Dent Disease in Drosophila: An Unexpected Model to Study the Relationship Between a Cl‐ Transporter and Ca2+

Abstract

Mutations in the 2Cl‐/H+ transporter CLC‐5 cause Dent Disease Type 1 (DD1) and lead to progressive renal failure by age 20‐40. A major characteristic of DD1 is the renal mishandling of Ca2+that increases urinary Ca2+ excretion, calcium oxalate (CaOx) kidney stones, and kidney calcification. Interestingly, none of the DD1 symptoms include or relate to Cl‐ homeostasis despite impaired transport function.
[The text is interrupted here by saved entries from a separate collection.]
-- the divisor-pair list equals the full linear divisor scan
lemma pvDivisors_eq (A : Int) :
    pvS A 1 ++ ((pvS A 1).filterMap (pvCof A)).reverse =
      (PySem.List.pyRange 1 (A + 1) 1).filter (fun r => decide (PySem.Int.mod A r = 0)) := by
  by_cases hA : 1 ≤ A
  · apply pvSortedExt
    · rw [List.pairwise_append]
      refine ⟨pvSmall_pairwise A, ?_, ?_⟩
      · rw [List.pairwise_reverse]
        apply pvPairwise_filterMap
        refine (pvSmall_pairwise A).imp_of_mem ?_
        intro a b hma hmb hab x hx y hy
        rcases (pvMem_small A a).mp hma with ⟨ha1, has, ham⟩
        rcases (pvMem_small A b).mp hmb with ⟨hb1, hbs, hbm⟩
        obtain ⟨hx', -⟩ := pvCof_some A a x hx
        obtain ⟨hy', -⟩ := pvCof_some A b y hy
        subst hx' ; subst hy'
        exact pvDiv_antitone A a b hA ha1 hb1
          ((PySem.Int.mod_eq_zero_iff_dvd A a).mp ham)
          ((PySem.Int.mod_eq_zero_iff_dvd A b).mp hbm) hab
      · intro x hx y hy
        rw [List.mem_reverse] at hy
        rcases (pvMem_small A x).mp hx with ⟨-, hxs, -⟩
        rcases pvMem_large A y hA hy with ⟨hys, -, -⟩
        omega
    · exact List.Pairwise.filter _ (PySem.List.pairwise_lt_pyRange_one (a := 1) (b := A + 1))
    · intro m
      rw [List.mem_append, List.mem_reverse]
      simp only [List.mem_filter, PySem.List.mem_pyRange_one, decide_eq_true_eq]
      constructor
      · rintro (hm | hm)
        · rcases (pvMem_small A m).mp hm with ⟨h1, h2, h3⟩
          have hs := pvSqrt_mul_le A (by omega)
          have hs1 := pvSqrt_pos A hA
          refine ⟨⟨h1, by nlinarith⟩, h3⟩
        · rcases pvMem_large A m hA hm with ⟨h1, h2, h3⟩
          have hs1 := pvSqrt_pos A hA
          exact ⟨⟨by omega, by omega⟩, h3⟩
      · rintro ⟨⟨h1, h2⟩, h3⟩
        have hdvd : m ∣ A := (PySem.Int.mod_eq_zero_iff_dvd A m).mp h3
        by_cases hsm : m ≤ pvSqrt A
        · exact Or.inl ((pvMem_small A m).mpr ⟨h1, hsm, h3⟩)
        · push_neg at hsm
          obtain ⟨hmem, hcof⟩ := pvCof_back A m hA hsm (by omega) hdvd
          exact Or.inr (List.mem_filterMap.mpr ⟨_, hmem, hcof⟩)
  · have h1 : pvS A 1 = [] := by
      unfold pvS
      have h0 : A.toNat = 0 := by omega
      rw [show pvSqrt A = 0 by unfold pvSqrt; rw [h0]; simp]
      rw [PySem.List.pyRange_one_eq_nil (by omega)]
      rfl
    rw [h1, PySem.List.pyRange_one_eq_nil (by omega)]
    simp

-- per-area block of port A
lemma pvInnerA (C A : Int) (acc : List (List Int)) :
    (PySem.List.pyRange 1 (A + 1) 1).foldl (fun acc row_size =>
      if PySem.Int.mod A row_size = 0 then
        let column_size := PySem.Int.floordiv A row_size
        if column_size < C + 1 then acc ++ [[0, 0, row_size - 1, column_size - 1]]
        else acc
      else acc) acc =
    acc ++ ((PySem.List.pyRange 1 (A + 1) 1).filter
      (fun r => decide (PySem.Int.floordiv A r ≤ C) && decide (PySem.Int.mod A r = 0))).map (pvG A) := by
  have hbody : (fun (acc : List (List Int)) (row_size : Int) =>
      if PySem.Int.mod A row_size = 0 then
        let column_size := PySem.Int.floordiv A row_size
        if column_size < C + 1 then acc ++ [[0, 0, row_size - 1, column_size - 1]]
        else acc
      else acc) = (fun (acc : List (List Int)) (row_size : Int) =>
      if (decide (PySem.Int.floordiv A row_size ≤ C) && decide (PySem.Int.mod A row_size = 0)) = true
      then acc ++ [pvG A row_size] else acc) := by
    funext acc r
    by_cases h1 : PySem.Int.mod A r = 0 <;> by_cases h2 : PySem.Int.floordiv A r ≤ C
    · have h2' : PySem.Int.floordiv A r < C + 1 := by omega
      simp [h1, h2, h2', pvG]
    · have h2' : ¬ PySem.Int.floordiv A r < C + 1 := by omega
      simp [h1, h2, h2']
    · simp [h1, h2]
    · simp [h1, h2]
  rw [hbody, PySem.List.foldl_append_if]

-- per-area block of port B
lemma pvInnerB (C A : Int) (acc : List (List Int)) :
    (pvS A 1 ++ ((pvS A 1).filterMap (pvCof A)).reverse).foldl (fun acc row_size =>
      let column_size := PySem.Int.floordiv A row_size
      if column_size ≤ C then acc ++ [[0, 0, row_size - 1, column_size - 1]]
      else acc) acc =
    acc ++ ((pvS A 1 ++ ((pvS A 1).filterMap (pvCof A)).reverse).filter
      (fun r => decide (PySem.Int.floordiv A r ≤ C))).map (pvG A) := by
  generalize (pvS A 1 ++ ((pvS A 1).filterMap (pvCof A)).reverse) = l
  induction l generalizing acc with
  | nil => simp
  | cons x t ih =>
    simp only [List.foldl_cons, List.filter_cons]
    by_cases h2 : PySem.Int.floordiv A x ≤ C
    · simp [h2, ih, pvG]
    · simp [h2, ih]

def pvBlock (C A : Int) : List (List Int) :=
  ((PySem.List.pyRange 1 (A + 1) 1).filter
    (fun r => decide (PySem.Int.floordiv A r ≤ C) && decide (PySem.Int.mod A r = 0))).map (pvG A)

lemma pvBlock_nonpos (C A : Int) (hA : A ≤ 0) : pvBlock C A = [] := by
  unfold pvBlock
  rw [PySem.List.pyRange_one_eq_nil (by omega)]
  rfl

lemma pvPortA_eq (R C L H : Int) :
    generate_all_slices R C L H = (PySem.List.pyRange (2 * L) (H + 1) 1).flatMap (pvBlock C) := by
  unfold generate_all_slices
  have h : (fun (list_of_slices : List (List Int)) (A : Int) =>
      (PySem.List.pyRange 1 (A + 1) 1).foldl (fun acc row_size =>
        if PySem.Int.mod A row_size = 0 then
          let column_size := PySem.Int.floordiv A row_size
          if column_size < C + 1 then acc ++ [[0, 0, row_size - 1, column_size - 1]]
          else acc
        else acc) list_of_slices) =
      (fun (acc : List (List Int)) (A : Int) => acc ++ pvBlock C A) := by
    funext acc A
    simpa [pvBlock] using pvInnerA C A acc
  rw [h, PySem.List.foldl_append_eq_flatMap, List.nil_append]

lemma pvPortB_eq (R C L H : Int) :
    generate_all_slices_alt R C L H =
      (PySem.List.pyRange (if 2 * L > 1 then 2 * L else 1) (H + 1) 1).flatMap (pvBlock C) := by
  unfold generate_all_slices_alt
  have h : (fun (list_of_slices : List (List Int)) (A : Int) =>
      let p := pvDivLoop A 1 [] []
      (p.1 ++ p.2.reverse).foldl (fun acc row_size =>
        let column_size := PySem.Int.floordiv A row_size
        if column_size ≤ C then acc ++ [[0, 0, row_size - 1, column_size - 1]]
        else acc) list_of_slices) =
      (fun (acc : List (List Int)) (A : Int) => acc ++ pvBlock C A) := by
    funext acc A
    show (let p := pvDivLoop A 1 [] []
      (p.1 ++ p.2.reverse).foldl (fun acc row_size =>
        let column_size := PySem.Int.floordiv A row_size
        if column_size ≤ C then acc ++ [[0, 0, row_size - 1, column_size - 1]]
        else acc) acc) = acc ++ pvBlock C A
    rw [pvDivLoop_spec A 1 le_rfl [] []]
    simp only [List.nil_append]
    rw [pvInnerB C A acc]
    rw [pvDivisors_eq A]
    unfold pvBlock
    rw [List.filter_filter]
  rw [h, PySem.List.foldl_append_eq_flatMap, List.nil_append]

-- ===== VERDICT (by name: the statement is the Claim_ definition above) =====
theorem generate_all_slices_spec : Claim_equal_generate_all_slices := by
  intro R C L H _
  unfold Spec_generate_all_slices
  rw [pvPortA_eq, pvPortB_eq]
  by_cases hL : 2 * L > 1
  · rw [if_pos hL]
  · rw [if_neg hL]
    by_cases hH : (1:Int) ≤ H + 1
    · rw [PySem.List.pyRange_one_append (2 * L) 1 (H + 1) (by omega) hH,
        List.flatMap_append]
      have h0 : (PySem.List.pyRange (2 * L) 1 1).flatMap (pvBlock C) = [] := by
        rw [List.flatMap_eq_nil_iff]
        intro x hx
        rw [PySem.List.mem_pyRange_one] at hx
        exact pvBlock_nonpos C x (by omega)
      rw [h0, List.nil_append]
    · rw [PySem.List.pyRange_one_eq_nil (a := (1:Int)) (by omega)]
      have h0 : (PySem.List.pyRange (2 * L) (H + 1) 1).flatMap (pvBlock C) = [] := by
        rw [List.flatMap_eq_nil_iff]
        intro x hx
        rw [PySem.List.mem_pyRange_one] at hx
        exact pvBlock_nonpos C x (by omega)
      rw [h0]
      rfl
Thus, how does a Cl‐ transporter cause Ca2+ dysregulation?Our laboratory has identified Drosophila Clc‐c to be the homolog of CLC‐5 with conserved amino acids at DD1 mutation sites. We hypothesize that Clc‐c shares functional similarities in Cl‐transport and Ca2+ homeostasis. To test our hypothesis, we used electrophysiology to measure ion transport, and then assessed CaOx crystal formation in adult fly renal tubules (Malpighian tubules, MTs) of Drosophila.Voltage clamp experiments with Xenopus oocytes show that Clc‐c is electrogenic with the same outward‐rectifying current in Cl‐ solutions as observed with human CLC‐5. Next, knockdown flies (Clc‐c‐KD) were generated by crossing Uro‐Gal4 (MT driver) with UAS‐Clc‐c‐RNAi flies, resulting in 50% Clc‐c mRNA expression in the MTs. Crystals in adult MT (7 days after eclosure) were present in 100% of Clc‐c‐KD compared to 71% of control flies. The average number of crystals in adult tubule pairs was significantly greater in Clc‐c‐KD flies (15±4 crystals per pair) than control flies (5±2 crystals, P= 0.02). When fed a diet with 2mM NaOx ClcC‐KD for 4 days, Clc‐c‐KD flies had a significantly greater number of crystals in each tubule (24±5 crystals) than controls (4±2 crystals, P=0.005). However, the KD flies did not produce more crystals than control flies when fed a supraphysiological concentration of sodium oxalate (20 mM NaOx diet) for 1 or 4 days and in ex vivo assays of dissected MTs submerged in solution containing 10 mM NaOx for 1 hour.In conclusion, Drosophila Clc‐c has both identical sequences at DD1 mutation sites and similar biophysical functions to human CLC‐5. Furthermore, Clc‐c‐KD increases incidence of CaOx crystals which corresponds to the increased risks for kidney stones in DD1 patients. With this fly‐DD1 model, we will be able to assess the relationship of Clc‐c Cl‐ transport to renal Ca deposits. Future experiments will evaluate renal pathophysiology of DD1 mutations and their relationship to Ca2+ transport in Clc‐c transgenic flies.